We included 22 primary health care professionals who had experience with caring for patients with HD in Norway. Each of the four focus groups consisted of four to seven health professionals and lasted for 90 to 120 min. The interviews were conducted in-person during 2017 at nursing homes the health care professionals were employed or a meeting room for the municipality primary care division. The four focus groups consisted of a mix of nurses, auxiliary nurses, and social educators (learning disability nurses). After four focus group interviews, our impression was that we had a rich data material and that new themes did not emerge in the last interview.

Fourteen of the health professionals worked in specialized nursing homes for HD, while six worked in regular nursing homes, and two worked in home-based services (Table 2). Four participants were male and eighteen were female. Participants ages ranged from 24 to 62 years, with an average age of 42.7 years. On average, participants had 15.6 years of work experience within health care (range 1.5–38 years) and 6 years (range 1.5–19 years) of experience with providing care to patients with HD.

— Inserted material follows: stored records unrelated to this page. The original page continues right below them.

-- the dedup/extend foldl of A, generalized over the accumulator
lemma pv_foldl_step (l : List String) :
    ∀ acc : List String,
      l.foldl (fun acc name => if acc.contains name then acc else acc ++ [name]) acc
        = acc ++ (PySem.List.dedup l).filter (fun n => !acc.contains n) := by
  have hded : ∀ u : List String, PySem.List.dedup u
      = u.foldl (fun acc name => if acc.contains name then acc else acc ++ [name]) [] := by
    intro u
    show PySem.Set.ofList u = _
    rw [PySem.Set.ofList]
    rfl
  induction l with
  | nil => intro acc; simp
  | cons n t ih =>
      intro acc
      rw [List.foldl_cons, ih, hded (n :: t), List.foldl_cons, ih]
      have hn0 : ([] : List String).contains n = false := rfl
      simp only [hn0, Bool.false_eq_true, if_false, List.nil_append]
      by_cases hc : acc.contains n
      · simp only [hc, if_true, List.filter_append, List.filter_cons]
        simp only [Bool.not_true, Bool.false_eq_true, if_false, List.filter_nil, List.nil_append]
        congr 1
        rw [List.filter_filter]
        apply List.filter_congr
        intro m _
        by_cases hmn : m = n
        · subst hmn; rw [hc]; simp
        · simp [List.contains_eq_mem, hmn]
      · simp only [hc, Bool.false_eq_true, if_false, List.filter_append, List.filter_cons]
        simp only [Bool.not_false, if_true, List.filter_nil]
        simp only [List.append_assoc, List.cons_append, List.nil_append]
        congr 2
        rw [List.filter_filter]
        apply List.filter_congr
        intro m _
        by_cases hmn : m = n
        · subst hmn; simp [List.contains_eq_mem]
        · simp [List.contains_eq_mem, hmn]

lemma pv_filter_singleton (p : String) (l : List String) (hl : l.Nodup) :
    l.filter (fun n => n == p) = if p ∈ l then [p] else [] := by
  induction l with
  | nil => simp
  | cons a t ih =>
      rcases List.nodup_cons.mp hl with ⟨ha, ht⟩
      by_cases hap : a = p
      · subst hap; simp [ih ht, ha]
      · simp [hap, ih ht, Ne.symm hap]

lemma pv_filter_eq_flatMap (f : String → Bool) (L : List String) :
    L.filter f = L.flatMap (fun p => if f p then [p] else []) := by
  induction L with
  | nil => rfl
  | cons a t ih => by_cases h : f a <;> simp [h, ih]

set_option maxHeartbeats 1000000 in
lemma pv_orderedA_eq_buckets (columns : List String) :
    (pvP.filter (fun name => columns.contains name)) ++
      (PySem.List.dedup columns).filter
        (fun n => !(pvP.filter (fun name => columns.contains name)).contains n)
      = pvBuckets pvKs (PySem.List.dedup columns) := by
  have hnd : (PySem.List.dedup columns).Nodup := PySem.List.nodup_dedup columns
  have hmemD : ∀ n, n ∈ PySem.List.dedup columns ↔ n ∈ columns := PySem.List.mem_dedup columns
  have hchunk : ∀ (i : Int) (p : String), (∀ n : String, pvKey n = i ↔ n = p) →
      (PySem.List.dedup columns).filter (fun n => pvKey n == i)
        = if columns.contains p then [p] else [] := by
    intro i p hiff
    rw [List.filter_congr (by intro n _; show (pvKey n == i) = (n == p); simp [hiff n])]
    rw [pv_filter_singleton p _ hnd]
    simp [List.contains_eq_mem]
  have hlast : (PySem.List.dedup columns).filter (fun n => pvKey n == 10)
      = (PySem.List.dedup columns).filter (fun n => !pvP.contains n) := by
    apply List.filter_congr
    intro n _
    show (pvKey n == 10) = !pvP.contains n
    have h10 := (pvKey_spec n).2.2.2.2.2.2.2.2.2.2
    by_cases hm : n ∈ pvP
    · have hne : pvKey n ≠ 10 := fun hh => (h10.mp hh) hm
      simp [List.contains_eq_mem, hm, hne]
    · simp [List.contains_eq_mem, hm, h10.mpr hm]
  have hpart2 : (PySem.List.dedup columns).filter
      (fun n => !(pvP.filter (fun name => columns.contains name)).contains n)
      = (PySem.List.dedup columns).filter (fun n => !pvP.contains n) := by
    apply List.filter_congr
    intro n hn
    have hnc : n ∈ columns := (hmemD n).mp hn
    simp [List.contains_eq_mem, List.mem_filter, hnc]
  rw [hpart2]
  show _ ++ _ = pvBuckets [0,1,2,3,4,5,6,7,8,9,10] _
  simp only [pvBuckets, List.flatMap_cons, List.flatMap_nil, List.append_nil]
  rw [hchunk 0 "eeg_energy" (fun n => (pvKey_spec n).1),
      hchunk 1 "emg_energy" (fun n => (pvKey_spec n).2.1),
      hchunk 2 "eeg_peak_to_peak" (fun n => (pvKey_spec n).2.2.1),
      hchunk 3 "emg_peak_to_peak" (fun n => (pvKey_spec n).2.2.2.1),
      hchunk 4 "eeg_zcr" (fun n => (pvKey_spec n).2.2.2.2.1),
      hchunk 5 "emg_zcr" (fun n => (pvKey_spec n).2.2.2.2.2.1),
      hchunk 6 "eeg_peak_count" (fun n => (pvKey_spec n).2.2.2.2.2.2.1),
      hchunk 7 "emg_peak_count" (fun n => (pvKey_spec n).2.2.2.2.2.2.2.1),
      hchunk 8 "eeg_dominant_frequency" (fun n => (pvKey_spec n).2.2.2.2.2.2.2.2.1),
      hchunk 9 "eeg_spectral_entropy" (fun n => (pvKey_spec n).2.2.2.2.2.2.2.2.2.1),
      hlast]
  rw [pv_filter_eq_flatMap]
  simp [pvP, List.flatMap_cons, List.append_assoc]

-- ===== VERDICT (by name: the statement is the Claim_ definition above) =====
theorem choose_feature_subset_spec : Claim_equal_choose_feature_subset := by
  intro columns max_features _
  unfold Spec_choose_feature_subset choose_feature_subset choose_feature_subset_alt
  by_cases h : (columns.length : Int) ≤ max_features
  · simp [h]
  · simp only [h, if_false]
    congr 1
    rw [show (["eeg_energy", "emg_energy", "eeg_peak_to_peak", "emg_peak_to_peak", "eeg_zcr",
       "emg_zcr", "eeg_peak_count", "emg_peak_count", "eeg_dominant_frequency",
       "eeg_spectral_entropy"] : List String) = pvP from rfl]
    rw [show (PySem.Dict.mk
      [("eeg_energy", 0), ("emg_energy", 1), ("eeg_peak_to_peak", 2), ("emg_peak_to_peak", 3),
       ("eeg_zcr", 4), ("emg_zcr", 5), ("eeg_peak_count", 6), ("emg_peak_count", 7),
       ("eeg_dominant_frequency", 8), ("eeg_spectral_entropy", 9)] : PySem.Dict String Int) = pvRank from rfl]
    rw [pv_fold_buckets, pv_foldl_step, ← pv_orderedA_eq_buckets columns]
-- pv_equiv track=rewrite | github.com/taddeus/advent-of-code | 2016/07_ips.py | sequences
-- ===== SOURCE A (Python) =====
-- from collections import deque
--
-- def sequences(ip, length):
--     buf = deque()
--     in_brackets = False
--     for char in ip:
--         if char in '[]':
--             in_brackets = char == '['
--             buf.clear()
--         else:
--             buf.append(char)
--             if len(buf) == length:
--                 yield ''.join(buf), in_brackets
--                 buf.popleft()
-- ===== SOURCE B (Python) =====
-- def sequences(ip, length):
--     # One-shot partition into (segment, in_brackets) pairs, then slide a window over each segment.
--     if length < 1:
--         return
--     segments = []
--     cur = []
--     flag = False
--     for ch in ip:
--         if ch in '[]':
--             segments.append((''.join(cur), flag))
--             cur = []
--             flag = ch == '['
--         else:
--             cur.append(ch)
--     segments.append((''.join(cur), flag))
--     for seg, f in segments:
--         for i in range(len(seg) - length + 1):
--             yield seg[i:i+length], f
-- ===== Notes on version B (the rewrite author's own statement) =====
-- stated objective: alternative
-- what changed: A slides a rolling deque through the string, re-joining the buffer at every yield; B first partitions the string once into (segment, in_brackets) pairs at the brackets and then slices every fixed-length window seg[i:i+length] out of each already-joined segment string.
import Mathlib
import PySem

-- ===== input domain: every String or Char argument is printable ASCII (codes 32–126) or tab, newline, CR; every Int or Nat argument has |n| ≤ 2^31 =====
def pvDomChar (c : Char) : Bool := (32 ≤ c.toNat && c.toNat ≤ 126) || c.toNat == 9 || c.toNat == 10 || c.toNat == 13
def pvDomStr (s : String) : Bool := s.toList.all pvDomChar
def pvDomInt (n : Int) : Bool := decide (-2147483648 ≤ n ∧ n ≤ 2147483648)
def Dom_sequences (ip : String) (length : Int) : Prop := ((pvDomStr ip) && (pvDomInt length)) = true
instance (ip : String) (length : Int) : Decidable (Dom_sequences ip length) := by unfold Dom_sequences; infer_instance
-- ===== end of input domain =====

-- B replaces A's rolling deque with a partition-into-segments pass followed by slicing
-- fixed-length windows out of each segment (objective: alternative decomposition, same cost).

-- ===== PORT A =====
-- state: (buf, in_brackets, yielded so far)
def seqA_step (length : Int) (st : List Char × Bool × List (String × Bool)) (c : Char) :
    List Char × Bool × List (String × Bool) :=
  if c = '[' ∨ c = ']' then ([], c == '[', st.2.2)
  else
    let buf := st.1 ++ [c]
    if (buf.length : Int) = length then
      (buf.drop 1, st.2.1, st.2.2 ++ [(String.ofList buf, st.2.1)])
    else (buf, st.2.1, st.2.2)

def sequences (ip : String) (length : Int) : List (String × Bool) :=
  (ip.toList.foldl (seqA_step length) ([], false, [])).2.2

-- ===== PORT B =====
-- partition pass: flush (cur, flag) on every bracket, and once more at the end
def seqB_step (st : List (List Char × Bool) × List Char × Bool) (c : Char) :
    List (List Char × Bool) × List Char × Bool :=
  if c = '[' ∨ c = ']' then (st.1 ++ [(st.2.1, st.2.2)], [], c == '[')
  else (st.1, st.2.1 ++ [c], st.2.2)

def seqB_segs (ip : List Char) : List (List Char × Bool) :=
  let st := ip.foldl seqB_step ([], [], false)
  st.1 ++ [(st.2.1, st.2.2)]

-- all windows seg[i:i+length] of one segment
def seqB_windows (length : Int) (seg : List Char) : List (List Char) :=
  (PySem.List.pyRange 0 ((seg.length : Int) - length + 1) 1).map
    (fun i => PySem.List.slice seg (some i) (some (i + length)))

def sequences_alt (ip : String) (length : Int) : List (String × Bool) :=
  if length < 1 then []
  else (seqB_segs ip.toList).flatMap
    (fun p => (seqB_windows length p.1).map (fun w => (String.ofList w, p.2)))

-- ===== PRECONDITION & SPEC =====
def Spec_sequences (ip : String) (length : Int) (out : List (String × Bool)) : Prop := out = sequences_alt ip length
instance (ip : String) (length : Int) (out : List (String × Bool)) : Decidable (Spec_sequences ip length out) := by unfold Spec_sequences; infer_instance

-- ===== CLAIM (what is proved, stated in full; the proofs are below) =====
def Claim_equal_sequences : Prop := ∀ (ip : String) (length : Int), Dom_sequences ip length → Spec_sequences ip length (sequences ip length)

-- ===== LEMMAS AND PROOFS =====

-- proof-side helpers -------------------------------------------------------

-- the Nat-indexed windows of a list
def natWindows (k : Nat) (l : List Char) : List (List Char) :=
  (List.range (l.length + 1 - k)).map (fun i => (l.drop i).take k)

-- suffix of l of length min (l.length) (k-1): A's buffer state mid-segment
def sfx (k : Nat) (l : List Char) : List Char := l.drop (l.length + 1 - k)

-- recursion form of B's partition pass, starting mid-segment
def segsFrom (l : List Char) (cur : List Char) (flag : Bool) : List (List Char × Bool) :=
  match l with
  | [] => [(cur, flag)]
  | c :: cs =>
    if c = '[' ∨ c = ']' then (cur, flag) :: segsFrom cs [] (c == '[')
    else segsFrom cs (cur ++ [c]) flag

def bres (k : Nat) (segs : List (List Char × Bool)) : List (String × Bool) :=
  segs.flatMap (fun p => (natWindows k p.1).map (fun w => (String.ofList w, p.2)))

lemma natWindows_nil (k : Nat) (hk : 1 ≤ k) : natWindows k [] = [] := by
  simp [natWindows]; omega

lemma natWindows_snoc (k : Nat) (hk : 1 ≤ k) (l : List Char) (c : Char) :
    natWindows k (l ++ [c]) =
      natWindows k l ++
        (if k ≤ l.length + 1 then [((l ++ [c]).drop (l.length + 1 - k)).take k] else []) := by
  unfold natWindows
  by_cases h : k ≤ l.length + 1
  · have h1 : l.length + 1 + 1 - k = (l.length + 1 - k) + 1 := by omega
    rw [List.length_append]
    simp only [List.length_singleton, h1, List.range_succ, List.map_append, List.map_cons,
      List.map_nil, if_pos h]
    congr 1
    apply List.map_congr_left
    intro i hi
    have hi' : i < l.length + 1 - k := List.mem_range.mp hi
    rw [List.drop_append_of_le_length (by omega)]
    rw [List.take_append_of_le_length (by simp; omega)]
  · have h1 : l.length + 1 + 1 - k = 0 := by omega
    have h2 : l.length + 1 - k = 0 := by omega
    rw [List.length_append]
    simp [h1, h2, h]

lemma sfx_nil (k : Nat) : sfx k [] = [] := by simp [sfx]

-- one non-bracket step of A, seen through the invariant
lemma stepA_nonbracket (k : Nat) (hk : 1 ≤ k) (cur : List Char) (flag : Bool)
    (out : List (String × Bool)) (c : Char) (hc : ¬ (c = '[' ∨ c = ']')) :
    seqA_step (k : Int) (sfx k cur, flag, out ++ (natWindows k cur).map (fun w => (String.ofList w, flag))) c
      = (sfx k (cur ++ [c]), flag, out ++ (natWindows k (cur ++ [c])).map (fun w => (String.ofList w, flag))) := by
  unfold seqA_step
  rw [if_neg hc]
  have hlen : (sfx k cur).length = cur.length - (cur.length + 1 - k) := by
    simp [sfx]
  by_cases h : k ≤ cur.length + 1
  · have hbl : ((sfx k cur ++ [c]).length : Int) = ((k : Nat) : Int) := by
      rw [List.length_append, hlen]; simp; omega
    simp only [List.append_nil]
    rw [if_pos hbl]
    have hdrop : sfx k cur ++ [c] = (cur ++ [c]).drop (cur.length + 1 - k) := by
      rw [List.drop_append_of_le_length (by omega)]; rfl
    have htake : ((cur ++ [c]).drop (cur.length + 1 - k)).take k = (cur ++ [c]).drop (cur.length + 1 - k) := by
      apply List.take_of_length_le
      simp; omega
    have hA : List.drop 1 (sfx k cur ++ [c]) = sfx k (cur ++ [c]) := by
      rw [hdrop]
      unfold sfx
      rw [List.drop_drop]
      congr 1
      simp
      omega
    have hB : natWindows k (cur ++ [c]) = natWindows k cur ++ [sfx k cur ++ [c]] := by
      rw [natWindows_snoc k hk cur c, if_pos h, htake, ← hdrop]
    rw [hA, hB]
    simp [List.append_assoc]
  · have hbl : ¬ (((sfx k cur ++ [c]).length : Int) = ((k : Nat) : Int)) := by
      rw [List.length_append, hlen]
      simp only [List.length_singleton]
      intro hcon
      have : cur.length - (cur.length + 1 - k) + 1 = k := by exact_mod_cast hcon
      omega
    simp only [List.append_nil]
    rw [if_neg hbl]
    have hcur : sfx k cur = cur := by
      simp [sfx, Nat.sub_eq_zero_of_le (by omega : cur.length + 1 ≤ k)]
    have hcur' : sfx k (cur ++ [c]) = cur ++ [c] := by
      unfold sfx
      rw [show (cur ++ [c]).length + 1 - k = 0 by
        simp only [List.length_append, List.length_singleton]; omega]
      rfl
    rw [natWindows_snoc k hk cur c, if_neg h]
    simp [hcur, hcur']

-- main invariant: running A's loop mid-segment produces exactly B's windows of the remaining stream
lemma mainA (k : Nat) (hk : 1 ≤ k) (l : List Char) :
    ∀ (cur : List Char) (flag : Bool) (out : List (String × Bool)),
      (l.foldl (seqA_step (k : Int))
        (sfx k cur, flag, out ++ (natWindows k cur).map (fun w => (String.ofList w, flag)))).2.2
      = out ++ bres k (segsFrom l cur flag) := by
  induction l with
  | nil =>
    intro cur flag out
    simp [segsFrom, bres]
  | cons c cs ih =>
    intro cur flag out
    by_cases hc : c = '[' ∨ c = ']'
    · rw [List.foldl_cons]
      have hstep : seqA_step (k : Int)
          (sfx k cur, flag, out ++ (natWindows k cur).map (fun w => (String.ofList w, flag))) c
          = (sfx k [], (c == '['), (out ++ (natWindows k cur).map (fun w => (String.ofList w, flag)))
              ++ (natWindows k []).map (fun w => (String.ofList w, (c == '[')))) := by
        unfold seqA_step
        rw [if_pos hc]
        simp [sfx_nil, natWindows_nil k hk]
      rw [hstep, ih [] (c == '[') _]
      simp only [segsFrom, if_pos hc, bres, List.flatMap_cons]
      simp [bres, List.append_assoc]
    · rw [List.foldl_cons, stepA_nonbracket k hk cur flag out c hc, ih (cur ++ [c]) flag out]
      simp [segsFrom, hc]

-- B's fold equals the recursive partition
lemma segsB_eq (l : List Char) :
    ∀ (acc : List (List Char × Bool)) (cur : List Char) (flag : Bool),
      (l.foldl seqB_step (acc, cur, flag)).1
        ++ [((l.foldl seqB_step (acc, cur, flag)).2.1, (l.foldl seqB_step (acc, cur, flag)).2.2)]
      = acc ++ segsFrom l cur flag := by
  induction l with
  | nil => intro acc cur flag; simp [segsFrom]
  | cons c cs ih =>
    intro acc cur flag
    by_cases hc : c = '[' ∨ c = ']'
    · simp only [List.foldl_cons, seqB_step, if_pos hc, segsFrom]
      rw [ih]
      simp [List.append_assoc]
    · simp only [List.foldl_cons, seqB_step, if_neg hc, segsFrom]
      rw [ih]

-- B's windows coincide with natWindows
lemma windowsB_eq (k : Nat) (seg : List Char) :
    seqB_windows (k : Int) seg = natWindows k seg := by
  unfold seqB_windows natWindows
  rw [PySem.List.pyRange_one, List.map_map]
  have hn : (((seg.length : Int) - (k : Int) + 1) - 0).toNat = seg.length + 1 - k := by omega
  rw [hn]
  apply List.map_congr_left
  intro i _
  simp only [Function.comp]
  have h0 : (0 : Int) + (i : Int) = ((i : Nat) : Int) := by omega
  rw [h0, PySem.List.slice_natCast_add]

-- A yields nothing when length < 1
lemma lenA_small (length : Int) (hl : length < 1) (l : List Char) :
    ∀ (buf : List Char) (flag : Bool) (out : List (String × Bool)),
      (l.foldl (seqA_step length) (buf, flag, out)).2.2 = out := by
  induction l with
  | nil => intro buf flag out; rfl
  | cons c cs ih =>
    intro buf flag out
    rw [List.foldl_cons]
    unfold seqA_step
    by_cases hc : c = '[' ∨ c = ']'
    · rw [if_pos hc]; exact ih _ _ _
    · rw [if_neg hc]
      have hne : ¬ (((buf ++ [c]).length : Int) = length) := by
        intro h; rw [List.length_append] at h; simp at h; omega
      simp only [List.append_nil]
      rw [if_neg hne]
      exact ih _ _ _

-- ===== VERDICT (by name: the statement is the Claim_ definition above) =====
theorem sequences_spec : Claim_equal_sequences := by
  intro ip length _
  unfold Spec_sequences sequences sequences_alt
  by_cases hl : length < 1
  · rw [if_pos hl]
    exact lenA_small length hl ip.toList [] false []
  · rw [if_neg hl]
    have hk : 1 ≤ length.toNat := by omega
    have hlen : length = (length.toNat : Int) := by omega
    rw [hlen]
    have h0 : ([] : List Char) = sfx length.toNat [] := (sfx_nil _).symm
    have h1 : ([] : List (String × Bool))
        = [] ++ (natWindows length.toNat []).map (fun w => (String.ofList w, false)) := by
      rw [natWindows_nil _ hk]; rfl
    rw [h0, h1, mainA length.toNat hk ip.toList [] false []]
    rw [List.nil_append]
    have hsegs : seqB_segs ip.toList = segsFrom ip.toList [] false := by
      simpa [seqB_segs] using segsB_eq ip.toList [] [] false
    rw [hsegs]
    unfold bres
    have hfun : (fun p : List Char × Bool =>
        (seqB_windows ((length.toNat : Nat) : Int) p.1).map (fun w => (String.ofList w, p.2)))
        = fun p : List Char × Bool =>
        (natWindows length.toNat p.1).map (fun w => (String.ofList w, p.2)) := by
      funext p; rw [windowsB_eq]
    rw [hfun]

Table 2 Characteristics of the participants (N = 22) in the four focus groups

Qualitative findings

The participants shared reflections on various challenges they experienced and tactics and strategies to manage these. We elaborate on these themes in further detail below. We have chosen to refer to each focus group interview rather than specifics participants in each group, as we consider that group interview as the data source.

Verbal and physical aggression

Health care professionals reported experiencing a variety of challenging behaviours in patients with HD, including verbal and physical aggression directed towards other residents and professionals. Some participants reported that patients had spat at, hit, and kicked them, and that they had scars on their hands after physical encounters with patients. Yelling and verbal abuse happened regularly. One participant said:

“I think almost everyone has been beaten … scratched, spat at, and kicked. It’s almost part of the daily routine. Depending on who you care for. I have scars on my hands. A lot of yelling, name-calling. A lot of verbal aggression” (Focus group 1).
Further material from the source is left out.